3. The method of claim 1, wherein the titanium alkoxide is selected from the group consisting of titanium isopropoxide and titanium butoxide.

4. The method of claim 1, wherein the binder is selected from the group consisting of polyethylene 200, polyethylene 400, polyethylene 600 and a mixture of tetraethoxysilane and water.

5. The method of claim 1, wherein the molar ratio of alcohol:titanium alkoxide:binder is about 1:12:10 to 1:20:10.

6. The method of claim 1, wherein catalytic acid is selected from the group consisting of concentrated hydrochloric acid and concentrated nitric acid.

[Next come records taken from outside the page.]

-- ===== CLAIM (what is proved, stated in full; the proofs are below) =====
def Claim_equal_ranges_highlight_full_words_py : Prop := ∀ (s : String) (raw : List (Int × Int)), Dom_ranges_highlight_full_words_py s raw → Spec_ranges_highlight_full_words_py s raw (ranges_highlight_full_words_py s raw)

-- ===== LEMMAS AND PROOFS =====

-- B's fused scan is A's word scan filtered by the overlap predicate
theorem pvPickAux_eq_filter (spans : List (Int × Int)) (cs : List Char) (i : Int) :
    pvPickAux spans cs i = (pvWordsAux cs i).filter
      (fun p => spans.any (fun q => decide (q.1 < p.2) && decide (p.1 < q.2))) := by
  induction cs, i using pvWordsAux.induct with
  | case1 i => simp [pvPickAux, pvWordsAux]
  | case2 c tl i hsp ih => simp [pvPickAux, pvWordsAux, hsp, ih]
  | case3 c tl i hsp k ih =>
    simp only [pvPickAux, pvWordsAux, hsp, if_false, Bool.false_eq_true, List.filter_cons]
    have ihk : pvPickAux spans (List.drop (pvRunLen tl) tl) (i + ((pvRunLen tl : Int) + 1)) =
        List.filter (fun p => spans.any fun q => decide (q.1 < p.2) && decide (p.1 < q.2))
          (pvWordsAux (List.drop (pvRunLen tl) tl) (i + ((pvRunLen tl : Int) + 1))) := by
      push_cast at ih; exact ih
    split <;> simp_all

theorem pvWordsAux_lb (cs : List Char) (i : Int) :
    ∀ p ∈ pvWordsAux cs i, i ≤ p.1 ∧ p.1 < p.2 := by
  induction cs, i using pvWordsAux.induct with
  | case1 i => simp [pvWordsAux]
  | case2 c tl i hsp ih =>
    intro p hp
    rw [pvWordsAux, if_pos hsp] at hp
    have := ih p hp; omega
  | case3 c tl i hsp k ih =>
    intro p hp
    rw [pvWordsAux, if_neg (by simp [hsp])] at hp
    rcases List.mem_cons.mp hp with rfl | hmem
    · constructor <;> simp
    · have := ih p hmem; simp at this ⊢; omega

theorem pvRunLen_drop_space (cs : List Char) :
    ∀ d tl', cs.drop (pvRunLen cs) = d :: tl' → PySem.Chars.isspace d = true := by
  induction cs with
  | nil => simp
  | cons c tl ih =>
    intro d tl' h
    by_cases hsp : PySem.Chars.isspace c
    · rw [pvRunLen, if_pos hsp] at h
      simp at h; rw [← h.1]; exact hsp
    · rw [pvRunLen, if_neg hsp] at h
      exact ih d tl' h

theorem pvWordsAux_pairwise (cs : List Char) (i : Int) :
    (pvWordsAux cs i).Pairwise (fun p q => p.2 < q.1) := by
  induction cs, i using pvWordsAux.induct with
  | case1 i => simp [pvWordsAux]
  | case2 c tl i hsp ih => rw [pvWordsAux, if_pos hsp]; exact ih
  | case3 c tl i hsp k ih =>
    rw [pvWordsAux, if_neg (by simp [hsp])]
    refine List.Pairwise.cons ?_ ih
    intro q hq
    rcases hrest : tl.drop (pvRunLen tl) with _ | ⟨d, tl'⟩
    · rw [hrest] at hq; simp [pvWordsAux] at hq
    · rw [hrest] at hq
      have hd : PySem.Chars.isspace d = true := pvRunLen_drop_space tl d tl' hrest
      rw [pvWordsAux, if_pos hd] at hq
      have := (pvWordsAux_lb _ _ q hq).1
      simp; omega

-- membership in A's covered set = membership in some clamped raw range
theorem pvCovered_mem (n : Int) (raw : List (Int × Int)) (cov0 : PySem.Set Int) (x : Int) :
    x ∈ raw.foldl (fun cov p =>
        (PySem.List.pyRange (pvClamp n p).1 (pvClamp n p).2).foldl PySem.Set.add cov) cov0 ↔
      x ∈ cov0 ∨ ∃ p ∈ raw, (pvClamp n p).1 ≤ x ∧ x < (pvClamp n p).2 := by
  induction raw generalizing cov0 with
  | nil => simp
  | cons r rest ih =>
    rw [List.foldl_cons, ih]
    have hfold : ∀ (ys : List Int) (c : PySem.Set Int),
        x ∈ ys.foldl PySem.Set.add c ↔ x ∈ c ∨ x ∈ ys := by
      intro ys
      induction ys with
      | nil => simp
      | cons y ys ihy => intro c; rw [List.foldl_cons, ihy]; simp [PySem.Set.mem_add]; tauto
    rw [hfold, PySem.List.mem_pyRange_one]
    simp only [List.mem_cons]
    constructor
    · rintro ((h | h) | ⟨p, hp, h⟩)
      · exact Or.inl h
      · exact Or.inr ⟨r, Or.inl rfl, h⟩
      · exact Or.inr ⟨p, Or.inr hp, h⟩
    · rintro (h | ⟨p, (rfl | hp), h⟩)
      · exact Or.inl (Or.inl h)
      · exact Or.inl (Or.inr h)
      · exact Or.inr ⟨p, hp, h⟩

7. The method of claim 6, wherein the catalytic acid is in an amount of 1.3 to 3.6 weight percent with respect to the titanium alkoxide.

8. A catalyst manufactured by the method of claim 1.

9. A catalyst manufactured by the method of claim 2.

10. A catalyst manufactured by the method of claim 3.

11. A catalyst manufactured by the method of claim 4.

12. A catalyst manufactured by the method of claim 5.

13. A catalyst manufactured by the method of claim 6.

14. A catalyst manufactured by the method of claim 7.